> _ABOUT THIS TASK_
What appears from the first line of the records below through the line containing "lower = wikitext.lower()" must be reproduced verbatim.

Records from a data source:

-- pv_equiv track=rewrite | github.com/Tsarcasm831/Temp | py/anime_to_markdown.py | find_infobox_span
-- ===== SOURCE A (Python) =====
-- from typing import Dict, Iterable, List, Optional, Tuple
--
-- def find_infobox_span(wikitext: str) -> Optional[Tuple[int, int]]:
--     lower = wikitext.lower()
--     start = lower.find("{{infobox/jutsu")
--     if start == -1:
--         return None
--     i, depth, n = start, 0, len(wikitext)
--     while i < n - 1:
--         if wikitext[i] == '{' and wikitext[i+1] == '{':
--             depth += 1
--             i += 2
--             continue
--         if wikitext[i] == '}' and wikitext[i+1] == '}':
--             depth -= 1
--             i += 2
--             if depth <= 0:
--                 return (start, i)
--             continue
--         i += 1
--     return (start, n)
-- ===== SOURCE B (Python) =====
-- def find_infobox_span(wikitext):
--     start = wikitext.lower().find("{{infobox/jutsu")
--     if start == -1:
--         return None
--     n = len(wikitext)
--     pos, depth = start, 0
--     while True:
--         o = wikitext.find('{{', pos)
--         c = wikitext.find('}}', pos)
--         if o == -1 and c == -1:
--             return (start, n)
--         if o != -1 and (c == -1 or o < c):
--             depth += 1
--             pos = o + 2
--         else:
--             depth -= 1
--             pos = c + 2
--             if depth <= 0:
--                 return (start, pos)
-- ===== Notes on version B (the rewrite author's own statement) =====
-- stated objective: alternative
-- what changed: Replaces A's character-by-character depth scan with a loop that repeatedly jumps to the next opening or closing double-brace token via str.find with a start position, updating the brace depth per token instead of per character.
import Mathlib
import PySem

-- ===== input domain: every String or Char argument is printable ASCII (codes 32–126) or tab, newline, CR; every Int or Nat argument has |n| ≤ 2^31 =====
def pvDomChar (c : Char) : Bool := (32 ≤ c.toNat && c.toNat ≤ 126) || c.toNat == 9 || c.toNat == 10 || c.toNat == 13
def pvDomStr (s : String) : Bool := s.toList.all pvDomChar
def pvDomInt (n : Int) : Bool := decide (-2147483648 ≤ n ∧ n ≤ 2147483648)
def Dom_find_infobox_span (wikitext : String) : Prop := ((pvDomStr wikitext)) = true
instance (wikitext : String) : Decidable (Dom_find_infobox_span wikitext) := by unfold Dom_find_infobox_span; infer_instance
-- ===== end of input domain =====

-- B replaces A's char-by-char depth scan with a repeated search for the next opening/closing double-brace
-- token (str.find with a start position); return values are identical on every input.

-- ===== PORT A =====
-- the while-loop of A: i, depth as in the Python; returns the second component of the result pair
def scanA (s : List Char) (i : Nat) (depth : Int) : Nat :=
  if _h : i < s.length - 1 then
    if s.getD i ' ' = '{' ∧ s.getD (i+1) ' ' = '{' then
      scanA s (i+2) (depth+1)
    else if s.getD i ' ' = '}' ∧ s.getD (i+1) ' ' = '}' then
      (if depth - 1 ≤ 0 then i + 2 else scanA s (i+2) (depth-1))
    else scanA s (i+1) depth
  else s.length
termination_by s.length - i
decreasing_by all_goals omega

def find_infobox_span (wikitext : String) : Option (Int × Int) :=
  let s := wikitext.toList
  let start := PySem.Chars.find (PySem.Chars.lower s) ("{{infobox/jutsu".toList)
  if start = -1 then none
  else some (start, (scanA s start.toNat 0 : Int))

-- ===== PORT B =====
-- the while True loop of B; fuel only makes the recursion structural (each step moves pos forward by ≥ 2,
-- so fuel s.length+1 is never exhausted); returns the second component of the result pair
def scanB (s : List Char) (fuel : Nat) (pos : Nat) (depth : Int) : Nat :=
  match fuel with
  | 0 => s.length
  | f+1 =>
    let o := PySem.Chars.findFrom s ['{','{'] (pos : Int)
    let c := PySem.Chars.findFrom s ['}','}'] (pos : Int)
    if o = -1 ∧ c = -1 then s.length
    else if o ≠ -1 ∧ (c = -1 ∨ o < c) then scanB s f (o.toNat + 2) (depth + 1)
    else if depth - 1 ≤ 0 then c.toNat + 2
    else scanB s f (c.toNat + 2) (depth - 1)

def find_infobox_span_alt (wikitext : String) : Option (Int × Int) :=
  let s := wikitext.toList
  let start := PySem.Chars.find (PySem.Chars.lower s) ("{{infobox/jutsu".toList)
  if start = -1 then none
  else some (start, (scanB s (s.length + 1) start.toNat 0 : Int))

-- ===== PRECONDITION & SPEC =====
def Spec_find_infobox_span (wikitext : String) (out : Option (Int × Int)) : Prop := out = find_infobox_span_alt wikitext
instance (wikitext : String) (out : Option (Int × Int)) : Decidable (Spec_find_infobox_span wikitext out) := by unfold Spec_find_infobox_span; infer_instance

-- ===== CLAIM (what is proved, stated in full; the proofs are below) =====
def Claim_equal_find_infobox_span : Prop := ∀ (wikitext : String), Dom_find_infobox_span wikitext → Spec_find_infobox_span wikitext (find_infobox_span wikitext)

-- ===== LEMMAS AND PROOFS =====

-- a two-char token is a prefix of s.drop i iff the two chars sit at i, i+1
lemma prefix_pair_iff (s : List Char) (a b : Char) (i : Nat) (h : i + 1 < s.length) :
    [a, b] <+: s.drop i ↔ (s.getD i ' ' = a ∧ s.getD (i+1) ' ' = b) := by
  rw [List.getD_eq_getElem s ' ' (by omega : i < s.length),
      List.getD_eq_getElem s ' ' (by omega : i + 1 < s.length),
      List.drop_eq_getElem_cons (by omega : i < s.length),
      List.drop_eq_getElem_cons (by omega : i + 1 < s.length),
      List.cons_prefix_cons, List.cons_prefix_cons]
  constructor
  · rintro ⟨h1, h2, _⟩; exact ⟨h1.symm, h2.symm⟩
  · rintro ⟨h1, h2⟩; exact ⟨h1.symm, h2.symm, List.nil_prefix⟩

lemma prefix_pair_length (s : List Char) (a b : Char) (i : Nat) (h : [a, b] <+: s.drop i) :
    i + 2 ≤ s.length := by
  have := h.length_le
  simp [List.length_drop] at this
  omega

lemma find_eq_zero_of_prefix (l tok : List Char) (h : tok <+: l) :
    PySem.Chars.find l tok = 0 := by
  have h0 : 0 ≤ PySem.Chars.find l tok := (PySem.Chars.find_nonneg_iff l tok).mpr h.isInfix
  obtain ⟨_, hmin⟩ := PySem.Chars.find_spec h0
  by_contra hne
  have hpos : 0 < (PySem.Chars.find l tok).toNat := by omega
  exact hmin 0 hpos (by simpa using h)

lemma findFrom_self (s tok : List Char) (i : Nat) (hi : i ≤ s.length)
    (h : tok <+: s.drop i) : PySem.Chars.findFrom s tok (i : Int) = (i : Int) := by
  rw [PySem.Chars.findFrom_natCast s tok i hi, find_eq_zero_of_prefix _ _ h]
  norm_num

lemma find_cons_of_not_prefix (c : Char) (l tok : List Char) (h : ¬ tok <+: c :: l) :
    PySem.Chars.find (c :: l) tok =
      if PySem.Chars.find l tok = -1 then -1 else 1 + PySem.Chars.find l tok := by
  by_cases hn : PySem.Chars.find l tok = -1
  · rw [if_pos hn]
    rw [PySem.Chars.find_eq_neg_one_iff] at hn ⊢
    intro hinf
    rcases List.infix_cons_iff.mp hinf with hp | hi
    · exact h hp
    · exact hn hi
  · rw [if_neg hn]
    have h0 : 0 ≤ PySem.Chars.find l tok := by
      have := PySem.Chars.neg_one_le_find l tok; omega
    obtain ⟨hpref, hmin⟩ := PySem.Chars.find_spec h0
    set j := (PySem.Chars.find l tok).toNat with hj
    have hinf : tok <:+: c :: l :=
      List.infix_cons_iff.mpr (Or.inr (hpref.isInfix.trans (List.drop_suffix j l).isInfix))
    have h0' : 0 ≤ PySem.Chars.find (c :: l) tok := (PySem.Chars.find_nonneg_iff _ _).mpr hinf
    obtain ⟨hpref', hmin'⟩ := PySem.Chars.find_spec h0'
    set m := (PySem.Chars.find (c :: l) tok).toNat with hm
    have hm0 : m ≠ 0 := by
      intro h0m
      apply h; simpa [h0m] using hpref'
    have hdrop : (c :: l).drop m = l.drop (m - 1) := by
      obtain ⟨m', hm'⟩ : ∃ m', m = m' + 1 := ⟨m - 1, by omega⟩
      rw [hm']
      simp
    have hmj : m - 1 = j := by
      by_contra hne
      rcases Nat.lt_or_ge (m - 1) j with hlt | hge
      · exact hmin (m - 1) hlt (hdrop ▸ hpref')
      · have : j + 1 < m := by omega
        exact hmin' (j + 1) this (by simpa using hpref)
    omega

lemma findFrom_succ (s tok : List Char) (i : Nat) (hi : i < s.length)
    (h : ¬ tok <+: s.drop i) :
    PySem.Chars.findFrom s tok (i : Int) = PySem.Chars.findFrom s tok ((i + 1 : Nat) : Int) := by
  rw [PySem.Chars.findFrom_natCast s tok i (by omega),
      PySem.Chars.findFrom_natCast s tok (i+1) (by omega)]
  rw [List.drop_eq_getElem_cons hi] at h
  rw [show (List.drop i s) = s[i] :: List.drop (i+1) s from List.drop_eq_getElem_cons hi]
  rw [find_cons_of_not_prefix _ _ _ h]
  by_cases hn : PySem.Chars.find (s.drop (i+1)) tok = -1
  · simp [hn]
  · have h0 : 0 ≤ PySem.Chars.find (s.drop (i+1)) tok := by
      have := PySem.Chars.neg_one_le_find (s.drop (i+1)) tok; omega
    rw [if_neg hn,
        if_neg (by omega : ¬(1 + PySem.Chars.find (s.drop (i+1)) tok = -1)),
        if_neg hn]
    push_cast; ring

lemma findFrom_none_of_short (s tok : List Char) (i : Nat) (hi : i ≤ s.length)
    (hlen : 2 ≤ tok.length) (h : s.length ≤ i + 1) :
    PySem.Chars.findFrom s tok (i : Int) = -1 := by
  rw [PySem.Chars.findFrom_natCast_eq_neg_one_iff s tok i hi]
  intro hinf
  have := hinf.length_le
  simp [List.length_drop] at this
  omega

-- if findFrom at pos is nonnegative and tok is NOT a prefix right at pos, the result is > pos
lemma findFrom_pos_cases (s tok : List Char) (i : Nat) (hi : i ≤ s.length)
    (hne : PySem.Chars.findFrom s tok (i : Int) ≠ -1) :
    (i : Int) ≤ PySem.Chars.findFrom s tok (i : Int) ∧
      tok <+: s.drop (PySem.Chars.findFrom s tok (i : Int)).toNat :=
  ⟨(PySem.Chars.findFrom_natCast_spec s tok i hi hne).1,
   (PySem.Chars.findFrom_natCast_spec s tok i hi hne).2.1⟩

lemma not_both_tokens (l : List Char) (h1 : ['{','{'] <+: l) (h2 : ['}','}'] <+: l) : False := by
  obtain ⟨t1, ht1⟩ := h1
  obtain ⟨t2, ht2⟩ := h2
  rw [← ht1] at ht2
  simp at ht2

-- the heart of the file: A's char scan equals B's token-search loop
lemma scan_eq (s : List Char) : ∀ (k i : Nat) (m : Nat) (d : Int),
    s.length - i ≤ k → i ≤ s.length → s.length - i ≤ 2 * m →
    scanA s i d = scanB s m i d := by
  intro k
  induction k with
  | zero =>
    intro i m d hk hi _
    have hieq : s.length ≤ i + 1 := by omega
    rw [scanA, dif_neg (show ¬ i < s.length - 1 by omega)]
    match m with
    | 0 => rfl
    | f+1 =>
      rw [scanB]
      rw [if_pos ⟨findFrom_none_of_short s _ i hi (by decide) hieq,
                  findFrom_none_of_short s _ i hi (by decide) hieq⟩]
  | succ k ih =>
    intro i m d hk hi hm
    by_cases hshort : s.length ≤ i + 1
    · -- same as the base case: no room for any 2-char token at or after i
      rw [scanA, dif_neg (show ¬ i < s.length - 1 by omega)]
      match m with
      | 0 => rfl
      | f+1 =>
        rw [scanB]
        rw [if_pos ⟨findFrom_none_of_short s _ i hi (by decide) hshort,
                    findFrom_none_of_short s _ i hi (by decide) hshort⟩]
    · have hlt : i + 1 < s.length := by omega
      have hm1 : ∃ f, m = f + 1 := ⟨m - 1, by omega⟩
      obtain ⟨f, rfl⟩ := hm1
      by_cases hopen : ['{','{'] <+: s.drop i
      · -- case {{ at i
        have ho : PySem.Chars.findFrom s ['{','{'] (i : Int) = (i : Int) :=
          findFrom_self s _ i hi hopen
        rw [scanA, dif_pos (show i < s.length - 1 by omega),
            if_pos ((prefix_pair_iff s '{' '{' i hlt).mp hopen)]
        rw [scanB]
        simp only [ho]
        have hoc : PySem.Chars.findFrom s ['}','}'] (i:Int) = -1 ∨
            (i : Int) < PySem.Chars.findFrom s ['}','}'] (i:Int) := by
          by_cases hc : PySem.Chars.findFrom s ['}','}'] (i:Int) = -1
          · exact Or.inl hc
          · obtain ⟨hge, hpref⟩ := findFrom_pos_cases s _ i hi hc
            right
            rcases lt_or_eq_of_le hge with h | h
            · exact h
            · exfalso
              apply not_both_tokens (s.drop i) hopen
              have : ((PySem.Chars.findFrom s ['}','}'] (i:Int)).toNat) = i := by omega
              rwa [this] at hpref
        rw [if_neg (show ¬((i:Int) = -1 ∧ PySem.Chars.findFrom s ['}','}'] (i:Int) = -1) from
              by rintro ⟨h1, _⟩; omega),
            if_pos (show (i:Int) ≠ -1 ∧ (PySem.Chars.findFrom s ['}','}'] (i:Int) = -1 ∨
              (i:Int) < PySem.Chars.findFrom s ['}','}'] (i:Int)) from ⟨by omega, hoc⟩)]
        have : ((i : Int).toNat) = i := by omega
        rw [this]
        exact ih (i+2) f (d+1) (by omega) (prefix_pair_length s _ _ i hopen) (by omega)
      · by_cases hclose : ['}','}'] <+: s.drop i
        · -- case }} at i (and not {{)
          have hc : PySem.Chars.findFrom s ['}','}'] (i : Int) = (i : Int) :=
            findFrom_self s _ i hi hclose
          rw [scanA, dif_pos (show i < s.length - 1 by omega),
              if_neg (by rw [prefix_pair_iff s '{' '{' i hlt] at hopen; exact hopen),
              if_pos ((prefix_pair_iff s '}' '}' i hlt).mp hclose)]
          rw [scanB]
          simp only [hc]
          have hno : ¬ (PySem.Chars.findFrom s ['{','{'] (i:Int) ≠ -1 ∧
              ((i:Int) = -1 ∨ PySem.Chars.findFrom s ['{','{'] (i:Int) < (i:Int))) := by
            rintro ⟨h1, h2⟩
            rcases h2 with h2 | h2
            · omega
            · obtain ⟨hge, hpref⟩ := findFrom_pos_cases s _ i hi h1
              rcases lt_or_eq_of_le hge with h | h
              · omega
              · apply not_both_tokens (s.drop i) _ hclose
                have : ((PySem.Chars.findFrom s ['{','{'] (i:Int)).toNat) = i := by omega
                rwa [this] at hpref
          rw [if_neg (show ¬(PySem.Chars.findFrom s ['{','{'] (i:Int) = -1 ∧ (i:Int) = -1) from
              by rintro ⟨_, h2⟩; omega),
              if_neg hno]
          have htn : ((i : Int).toNat) = i := by omega
          by_cases hd : d - 1 ≤ 0
          · rw [if_pos hd, if_pos hd, htn]
          · rw [if_neg hd, if_neg hd, htn]
            exact ih (i+2) f (d-1) (by omega) (prefix_pair_length s _ _ i hclose) (by omega)
        · -- neither token at i: A steps one char, B's finds are unchanged
          have ho := findFrom_succ s ['{','{'] i (by omega) hopen
          have hc := findFrom_succ s ['}','}'] i (by omega) hclose
          rw [scanA, dif_pos (show i < s.length - 1 by omega),
              if_neg (by rw [prefix_pair_iff s '{' '{' i hlt] at hopen; exact hopen),
              if_neg (by rw [prefix_pair_iff s '}' '}' i hlt] at hclose; exact hclose)]
          have hstep : scanB s (f+1) i d = scanB s (f+1) (i+1) d := by
            conv_lhs => rw [scanB]
            conv_rhs => rw [scanB]
            simp only [ho, hc]
          rw [hstep]
          exact ih (i+1) (f+1) d (by omega) (by omega) (by omega)

-- ===== VERDICT (by name: the statement is the Claim_ definition above) =====
theorem find_infobox_span_spec : Claim_equal_find_infobox_span := by
  intro wikitext _
  unfold Spec_find_infobox_span find_infobox_span find_infobox_span_alt
  simp only []
  set s := wikitext.toList
  set start := PySem.Chars.find (PySem.Chars.lower s) ("{{infobox/jutsu".toList) with hstart
  by_cases h : start = -1
  · rw [if_pos h, if_pos h]
  · rw [if_neg h, if_neg h]
    have h0 : 0 ≤ start := by
      have := PySem.Chars.neg_one_le_find (PySem.Chars.lower s) ("{{infobox/jutsu".toList)
      rw [← hstart] at this; omega
    have hle : start.toNat ≤ s.length := by
      have h1 := PySem.Chars.find_le_length (PySem.Chars.lower s) ("{{infobox/jutsu".toList)
      rw [← hstart] at h1
      have h2 : (PySem.Chars.lower s).length = s.length := by
        simp [PySem.Chars.lower]
      omega
    rw [scan_eq s s.length start.toNat (s.length + 1) 0 (by omega) hle (by omega)]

> _EXERCISE RESULT_
-- pv_equiv track=rewrite | github.com/Tsarcasm831/Temp | py/anime_to_markdown.py | find_infobox_span
-- ===== SOURCE A (Python) =====
-- from typing import Dict, Iterable, List, Optional, Tuple
--
-- def find_infobox_span(wikitext: str) -> Optional[Tuple[int, int]]:
--     lower = wikitext.lower()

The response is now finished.